In search of smarter search technology, two ISD grad students and their advisor won second-place honors recently in one of the competition tracks of the annual Text REtrieval Conference (TREC).
Soo-Min Kim, Deepak Ravichandran and advisor Eduard Hovy pitted their systems for information retrieval and natural language processing against those of some 34 other competitors in the competition sponsored by the National Institute for Standards and Technology (NIST).
The challenge was to scan the text of news stories and identify sentences that either offered opinions or described events. The competitors were given 26 topics (such as abortion or drugs)and told to extract the target data from 50 newspaper articles in each topic.
Kim designed her program to read the texts on a given topic (e.g. “abortion”), read through each text sentence by sentence and output either Yes (= opinion-bearing) or No (not).
Ravichandran constructed his program to identify sentences that contained events relevant to a given topic. In this case, the topic was an earthquake in Afghanistan, and the program was set to read each sentence and identify whether it did or did not contain other events relevant to the event.
The output of the competitors’ programs was then scored on precision – should each Yes answer have been designated as such – and recall – how many of the full set of correct Yes answers were logged. These scores were then measured against a human-scored read of each text.
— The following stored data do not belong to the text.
-- pv_equiv track=rewrite | github.com/hustyichi/dify-rag | dify_rag/extractor/pdf_extractor.py | _get_lines_toc
-- ===== SOURCE A (Python) =====
-- def _get_lines_toc(toc, lines, lines_page_idx):
--     """获取TOC的行索引"""
--     lines_toc = []
--     for level, title, page in toc:
--         # 在目标页中查找包含该标题的行
--         title_line_idx = next(
--             (i for i, idx in enumerate(lines_page_idx)
--                 if idx == page - 1 and
--                 (title in lines[i] or title.replace(" ", "") in lines[i])),
--             None
--             )
--         if title_line_idx is not None:
--             lines_toc.append((level, title, title_line_idx))
--     return lines_toc
-- ===== SOURCE B (Python) =====
-- # B: one pass groups line indices by page into a dict, then each TOC title scans only its page's lines.
-- def _get_lines_toc(toc, lines, lines_page_idx):
--     pages = {}
--     for i, (idx, line) in enumerate(zip(lines_page_idx, lines)):
--         pages.setdefault(idx, []).append((i, line))
--     lines_toc = []
--     for level, title, page in toc:
--         stripped = title.replace(" ", "")
--         for i, line in pages.get(page - 1, []):
--             if title in line or stripped in line:
--                 lines_toc.append((level, title, i))
--                 break
--     return lines_toc
-- ===== Notes on version B (the rewrite author's own statement) =====
-- stated objective: faster
-- what changed: Instead of rescanning all of lines_page_idx for every TOC entry, B builds in one pass a dict from page index to that page's (line index, line) pairs and each title scans only its own page's lines.
-- outside the precondition, e.g. on _get_lines_toc([(1, 'a', 7)], ['a here'], [6, 6]): A returns [(1, 'a', 0)], B returns [(1, 'a', 0)]
import Mathlib
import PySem

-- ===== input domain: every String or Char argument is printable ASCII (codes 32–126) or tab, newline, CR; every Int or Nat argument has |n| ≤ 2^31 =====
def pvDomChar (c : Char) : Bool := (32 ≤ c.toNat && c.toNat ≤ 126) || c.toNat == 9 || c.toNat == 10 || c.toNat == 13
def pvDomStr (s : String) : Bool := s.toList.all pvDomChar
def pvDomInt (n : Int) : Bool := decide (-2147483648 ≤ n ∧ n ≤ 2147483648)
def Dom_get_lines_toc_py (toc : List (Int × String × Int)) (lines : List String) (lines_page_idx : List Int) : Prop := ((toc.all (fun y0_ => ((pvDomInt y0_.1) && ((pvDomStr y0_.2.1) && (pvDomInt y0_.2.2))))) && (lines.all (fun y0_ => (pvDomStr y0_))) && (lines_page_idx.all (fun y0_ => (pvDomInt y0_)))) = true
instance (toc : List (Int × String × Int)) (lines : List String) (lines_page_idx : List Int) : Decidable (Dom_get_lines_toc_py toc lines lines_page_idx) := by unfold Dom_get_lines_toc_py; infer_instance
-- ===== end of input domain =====

-- B groups line indices by page into a dict built in one pass so each TOC title scans only its page's lines (asymptotically faster in a timing run).


-- ===== PORT A =====
-- condition of A's generator: idx == page - 1 and (title in lines[i] or title.replace(" ", "") in lines[i])
-- (lines[i] as pyGetD lines i "": inside Pre_ the access is always in range, so the default is never the value)
def pvCondA (lines : List String) (title : String) (page : Int) (q : Int × Int) : Bool :=
  q.2 == page - 1 &&
    (PySem.Str.isIn title (PySem.List.pyGetD lines q.1 "") ||
     PySem.Str.isIn (PySem.Str.replace title " " "") (PySem.List.pyGetD lines q.1 ""))

def get_lines_toc_py (toc : List (Int × String × Int)) (lines : List String) (lines_page_idx : List Int) : List (Int × String × Int) :=
  toc.foldl (fun acc t =>
    match ((PySem.List.enumerate lines_page_idx 0).find? (pvCondA lines t.2.1 t.2.2)).map (fun q => q.1) with
    | some i => acc ++ [(t.1, t.2.1, i)]
    | none => acc) []

-- ===== PORT B =====
-- pages.setdefault(idx, []).append((i, line)) over enumerate(zip(lines_page_idx, lines))
def pvPages (lines_page_idx : List Int) (lines : List String) : PySem.Dict Int (List (Int × String)) :=
  (PySem.List.enumerate (lines_page_idx.zip lines) 0).foldl
    (fun d q => d.modify q.2.1 [] (fun v => v ++ [(q.1, q.2.2)])) PySem.Dict.empty

-- the inner 'for i, line in …: if …: append; break' loop, returning the appended index if any
def pvScan (title stripped : String) : List (Int × String) → Option Int
  | [] => none
  | r :: rest =>
    if PySem.Str.isIn title r.2 || PySem.Str.isIn stripped r.2 then some r.1
    else pvScan title stripped rest

def get_lines_toc_py_alt (toc : List (Int × String × Int)) (lines : List String) (lines_page_idx : List Int) : List (Int × String × Int) :=
  let pages := pvPages lines_page_idx lines
  toc.foldl (fun acc t =>
    match pvScan t.2.1 (PySem.Str.replace t.2.1 " " "") (pages.getD (t.2.2 - 1) []) with
    | some i => acc ++ [(t.1, t.2.1, i)]
    | none => acc) []

-- ===== PRECONDITION & SPEC =====
-- Pre_ excludes inputs where some entry of lines_page_idx beyond the length of lines names a page
-- listed in toc: there A's scan can evaluate lines[i] out of range and raise IndexError (and where A
-- happens to return early its value never depends on those entries, so this is slightly narrower
-- than the exact raise condition — see the cite in claim.json).
def Pre_get_lines_toc_py (toc : List (Int × String × Int)) (lines : List String) (lines_page_idx : List Int) : Prop :=
  ∀ x ∈ lines_page_idx.drop lines.length, ∀ t ∈ toc, x ≠ t.2.2 - 1
instance (toc : List (Int × String × Int)) (lines : List String) (lines_page_idx : List Int) : Decidable (Pre_get_lines_toc_py toc lines lines_page_idx) := by unfold Pre_get_lines_toc_py; infer_instance

def pvWitness_get_lines_toc_py : (List (Int × String × Int)) × List String × List Int :=
  ([(1, "Intro", 1)], ["x Intro y"], [0])

def Spec_get_lines_toc_py (toc : List (Int × String × Int)) (lines : List String) (lines_page_idx : List Int) (out : List (Int × String × Int)) : Prop := out = get_lines_toc_py_alt toc lines lines_page_idx
instance (toc : List (Int × String × Int)) (lines : List String) (lines_page_idx : List Int) (out : List (Int × String × Int)) : Decidable (Spec_get_lines_toc_py toc lines lines_page_idx out) := by unfold Spec_get_lines_toc_py; infer_instance

-- ===== CLAIM (what is proved, stated in full; the proofs are below) =====
def Claim_equal_get_lines_toc_py : Prop := ∀ (toc : List (Int × String × Int)) (lines : List String) (lines_page_idx : List Int), Dom_get_lines_toc_py toc lines lines_page_idx → Pre_get_lines_toc_py toc lines lines_page_idx → Spec_get_lines_toc_py toc lines lines_page_idx (get_lines_toc_py toc lines lines_page_idx)

-- ===== LEMMAS AND PROOFS =====

-- the common predicate both scans reduce to, over enumerate(zip(lines_page_idx, lines))
def pvP (title stripped : String) (page : Int) (q : Int × Int × String) : Bool :=
  q.2.1 == page - 1 && (PySem.Str.isIn title q.2.2 || PySem.Str.isIn stripped q.2.2)

theorem pvFind?_congr_mem {α : Type} (l : List α) (p q : α → Bool)
    (h : ∀ a ∈ l, p a = q a) : l.find? p = l.find? q := by
  induction l with
  | nil => rfl
  | cons x xs ih =>
    simp only [List.find?_cons, h x (List.mem_cons_self)]
    exact if hq : q x then by simp [hq] else by
      simp [hq]; exact ih (fun a ha => h a (List.mem_cons_of_mem _ ha))

theorem pvZip_take {α β : Type} (l1 : List α) (l2 : List β) :
    l1.zip l2 = (l1.take l2.length).zip l2 := by
  induction l1 generalizing l2 with
  | nil => simp
  | cons x xs ih =>
    cases l2 with
    | nil => simp
    | cons y ys => simp [List.zip_cons_cons, ih ys]

theorem pvEnumerate_map {α β : Type} (f : α → β) (l : List α) (s : Int) :
    PySem.List.enumerate (l.map f) s = (PySem.List.enumerate l s).map (fun q => (q.1, f q.2)) := by
  induction l generalizing s with
  | nil => simp [PySem.List.enumerate_nil]
  | cons x xs ih => simp [PySem.List.enumerate_cons, ih]

theorem pvScan_eq_find? (title stripped : String) (l : List (Int × String)) :
    pvScan title stripped l
      = (l.find? (fun r => PySem.Str.isIn title r.2 || PySem.Str.isIn stripped r.2)).map (fun r => r.1) := by
  induction l with
  | nil => rfl
  | cons r rest ih =>
    rw [pvScan]
    cases hb : (PySem.Str.isIn title r.2 || PySem.Str.isIn stripped r.2) with
    | true => simp only [List.find?_cons, hb, if_true, Option.map_some]
    | false => simp only [List.find?_cons, hb, Bool.false_eq_true, if_false, ih]

theorem pvPages_getD (lines_page_idx : List Int) (lines : List String) (p : Int) :
    (pvPages lines_page_idx lines).getD p []
      = ((PySem.List.enumerate (lines_page_idx.zip lines) 0).filter (fun q => q.2.1 == p)).map
          (fun q => (q.1, q.2.2)) := by
  unfold pvPages
  have h1 : (((PySem.List.enumerate (lines_page_idx.zip lines) 0).map
          (fun q => (q.2.1, (q.1, q.2.2)))).foldl
          (fun d r => d.modify r.1 [] (fun v => v ++ [r.2])) PySem.Dict.empty)
      = ((PySem.List.enumerate (lines_page_idx.zip lines) 0).foldl
        (fun d q => d.modify q.2.1 [] (fun v => v ++ [(q.1, q.2.2)])) PySem.Dict.empty) :=
    List.foldl_map
  rw [← h1, PySem.Dict.getD_foldl_modify_append, PySem.Dict.getD_empty]
  simp [List.filter_map, Function.comp_def, List.map_map]

theorem pvB_eq (lines_page_idx : List Int) (lines : List String) (title stripped : String) (page : Int) :
    pvScan title stripped ((pvPages lines_page_idx lines).getD (page - 1) [])
      = ((PySem.List.enumerate (lines_page_idx.zip lines) 0).find? (pvP title stripped page)).map
          (fun q => q.1) := by
  rw [pvPages_getD, pvScan_eq_find?, List.find?_map, List.find?_filter, Option.map_map]
  refine congrArg (Option.map _) (pvFind?_congr_mem _ _ _ ?_)
  intro q _
  simp [pvP, Bool.beq_eq_decide_eq]

theorem pvA_eq (lines_page_idx : List Int) (lines : List String) (title : String) (page : Int)
    (h : ∀ x ∈ lines_page_idx.drop lines.length, x ≠ page - 1) :
    ((PySem.List.enumerate lines_page_idx 0).find? (pvCondA lines title page)).map (fun q => q.1)
      = ((PySem.List.enumerate (lines_page_idx.zip lines) 0).find?
          (pvP title (PySem.Str.replace title " " "") page)).map (fun q => q.1) := by
  conv_lhs => rw [show lines_page_idx = lines_page_idx.take lines.length ++ lines_page_idx.drop lines.length
    from (List.take_append_drop _ _).symm]
  rw [PySem.List.enumerate_append, List.find?_append]
  have hdrop : (PySem.List.enumerate (lines_page_idx.drop lines.length)
      (0 + ((lines_page_idx.take lines.length).length : Int))).find? (pvCondA lines title page) = none := by
    rw [List.find?_eq_none]
    intro q hq
    rw [PySem.List.mem_enumerate_iff] at hq
    obtain ⟨k, hk, rfl⟩ := hq
    have hx := h _ (List.getElem_mem hk)
    rw [List.getElem_drop] at hx
    simp [pvCondA, hx]
  rw [hdrop, Option.or_none]
  rw [pvZip_take lines_page_idx lines]
  have hT : (lines_page_idx.take lines.length).length ≤ lines.length := by
    simp [List.length_take]
  have henum : PySem.List.enumerate (lines_page_idx.take lines.length) 0
      = (PySem.List.enumerate ((lines_page_idx.take lines.length).zip lines) 0).map
          (fun q => (q.1, q.2.1)) := by
    conv_lhs => rw [show lines_page_idx.take lines.length
      = ((lines_page_idx.take lines.length).zip lines).map Prod.fst from (List.map_fst_zip hT).symm]
    exact pvEnumerate_map _ _ _
  rw [henum, List.find?_map, Option.map_map]
  rw [pvFind?_congr_mem _ _ (pvP title (PySem.Str.replace title " " "") page) ?_]
  · rfl
  · intro q hq
    rw [PySem.List.mem_enumerate_iff] at hq
    obtain ⟨k, hk, rfl⟩ := hq
    have hkl : k < lines.length := lt_of_lt_of_le (by simpa using hk) hT
    simp [pvCondA, pvP, List.getElem_zip, List.getElem?_eq_getElem hkl]

-- ===== VERDICT (by name: the statement is the Claim_ definition above) =====
theorem get_lines_toc_py_spec : Claim_equal_get_lines_toc_py := by
  intro toc lines lines_page_idx _ hpre
  unfold Spec_get_lines_toc_py get_lines_toc_py get_lines_toc_py_alt
  refine PySem.List.foldl_congr_mem _ _ _ _ ?_
  intro acc t ht
  rw [pvB_eq, ← pvA_eq lines_page_idx lines t.2.1 t.2.2 (fun x hx => hpre x hx t ht)]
“In both cases, the technology will form part of future QA systems, which is the direction in which Web search engines are involving,” says Hovy.
If you ask Google today, ‘Who likes Al Qaeda?’ all you get is a list of documents about Al Qaeda – it has no idea about like or dislike or opinions in general,” he says. “Soo-Min’s system will help give you real answers.
Similarly, Deepak’s will help answer questions like ‘What happened after the earthquake?’ or ‘Tell me about Einstein’s life in Berne.’ The QA system needs to know what constitutes an event.”
Published on December 11th, 2003
Last updated on August 9th, 2021